_THE RECORDS_
-- Opening Marker --

lemma pv_ind_sum (x : Int) : ∀ (l : List Int), l.Nodup →
    (l.map (fun k => if k == x then (1:Int) else 0)).sum = if x ∈ l then 1 else 0 := by
  intro l
  induction l with
  | nil => simp
  | cons y ys ih =>
    intro hnd
    obtain ⟨hy, hnd'⟩ := List.nodup_cons.mp hnd
    simp only [List.map_cons, List.sum_cons, ih hnd']
    by_cases h : y = x
    · subst h
      simp [hy]
    · have : (y == x) = false := by simp [h]
      rw [this]
      simp [List.mem_cons, Ne.symm h]

lemma pv_countP_eq_sum (p : Int → Bool) : ∀ (L : List Int) (d : List Int), d.Nodup →
    (∀ x ∈ L, x ∈ d) →
    ((d.filter p).map (fun k => (L.count k : Int))).sum = (L.countP p : Int) := by
  intro L
  induction L with
  | nil => intro d _ _; simp
  | cons x L' ih =>
    intro d hnd hmem
    have hx : x ∈ d := hmem x (by simp)
    have hmem' : ∀ y ∈ L', y ∈ d := fun y hy => hmem y (List.mem_cons_of_mem _ hy)
    have hsplit : ∀ k : Int, ((x :: L').count k : Int)
        = (L'.count k : Int) + (if k == x then 1 else 0) := by
      intro k
      rw [List.count_cons]
      push_cast
      rcases eq_or_ne k x with rfl | hkx
      · simp
      · simp [hkx, Ne.symm hkx]
    calc ((d.filter p).map (fun k => ((x :: L').count k : Int))).sum
        = ((d.filter p).map (fun k => (L'.count k : Int) + (if k == x then 1 else 0))).sum := by
          congr 1; exact List.map_congr_left (fun k _ => hsplit k)
      _ = ((d.filter p).map (fun k => (L'.count k : Int))).sum
          + ((d.filter p).map (fun k => if k == x then (1:Int) else 0)).sum := by
          rw [← List.sum_map_add]
      _ = (L'.countP p : Int) + (if x ∈ d.filter p then 1 else 0) := by
          rw [ih d hnd hmem', pv_ind_sum x (d.filter p) (hnd.filter p)]
      _ = ((x :: L').countP p : Int) := by
          rw [List.countP_cons]
          by_cases hp : p x
          · have : x ∈ d.filter p := List.mem_filter.mpr ⟨hx, hp⟩
            simp [this, hp]
          · have : x ∉ d.filter p := fun h => hp (List.of_mem_filter h)
            simp [this, hp]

-- Closing Marker --

_YOUR INSTRUCTIONS_
Every record above should be written out exactly.

_SOLUTION TO THE EXERCISE_
lemma pv_ind_sum (x : Int) : ∀ (l : List Int), l.Nodup →
    (l.map (fun k => if k == x then (1:Int) else 0)).sum = if x ∈ l then 1 else 0 := by
  intro l
  induction l with
  | nil => simp
  | cons y ys ih =>
    intro hnd
    obtain ⟨hy, hnd'⟩ := List.nodup_cons.mp hnd
    simp only [List.map_cons, List.sum_cons, ih hnd']
    by_cases h : y = x
    · subst h
      simp [hy]
    · have : (y == x) = false := by simp [h]
      rw [this]
      simp [List.mem_cons, Ne.symm h]

lemma pv_countP_eq_sum (p : Int → Bool) : ∀ (L : List Int) (d : List Int), d.Nodup →
    (∀ x ∈ L, x ∈ d) →
    ((d.filter p).map (fun k => (L.count k : Int))).sum = (L.countP p : Int) := by
  intro L
  induction L with
  | nil => intro d _ _; simp
  | cons x L' ih =>
    intro d hnd hmem
    have hx : x ∈ d := hmem x (by simp)
    have hmem' : ∀ y ∈ L', y ∈ d := fun y hy => hmem y (List.mem_cons_of_mem _ hy)
    have hsplit : ∀ k : Int, ((x :: L').count k : Int)
        = (L'.count k : Int) + (if k == x then 1 else 0) := by
      intro k
      rw [List.count_cons]
      push_cast
      rcases eq_or_ne k x with rfl | hkx
      · simp
      · simp [hkx, Ne.symm hkx]
    calc ((d.filter p).map (fun k => ((x :: L').count k : Int))).sum
        = ((d.filter p).map (fun k => (L'.count k : Int) + (if k == x then 1 else 0))).sum := by
          congr 1; exact List.map_congr_left (fun k _ => hsplit k)
      _ = ((d.filter p).map (fun k => (L'.count k : Int))).sum
          + ((d.filter p).map (fun k => if k == x then (1:Int) else 0)).sum := by
          rw [← List.sum_map_add]
      _ = (L'.countP p : Int) + (if x ∈ d.filter p then 1 else 0) := by
          rw [ih d hnd hmem', pv_ind_sum x (d.filter p) (hnd.filter p)]
      _ = ((x :: L').countP p : Int) := by
          rw [List.countP_cons]
          by_cases hp : p x
          · have : x ∈ d.filter p := List.mem_filter.mpr ⟨hx, hp⟩
            simp [this, hp]
          · have : x ∉ d.filter p := fun h => hp (List.of_mem_filter h)
            simp [this, hp]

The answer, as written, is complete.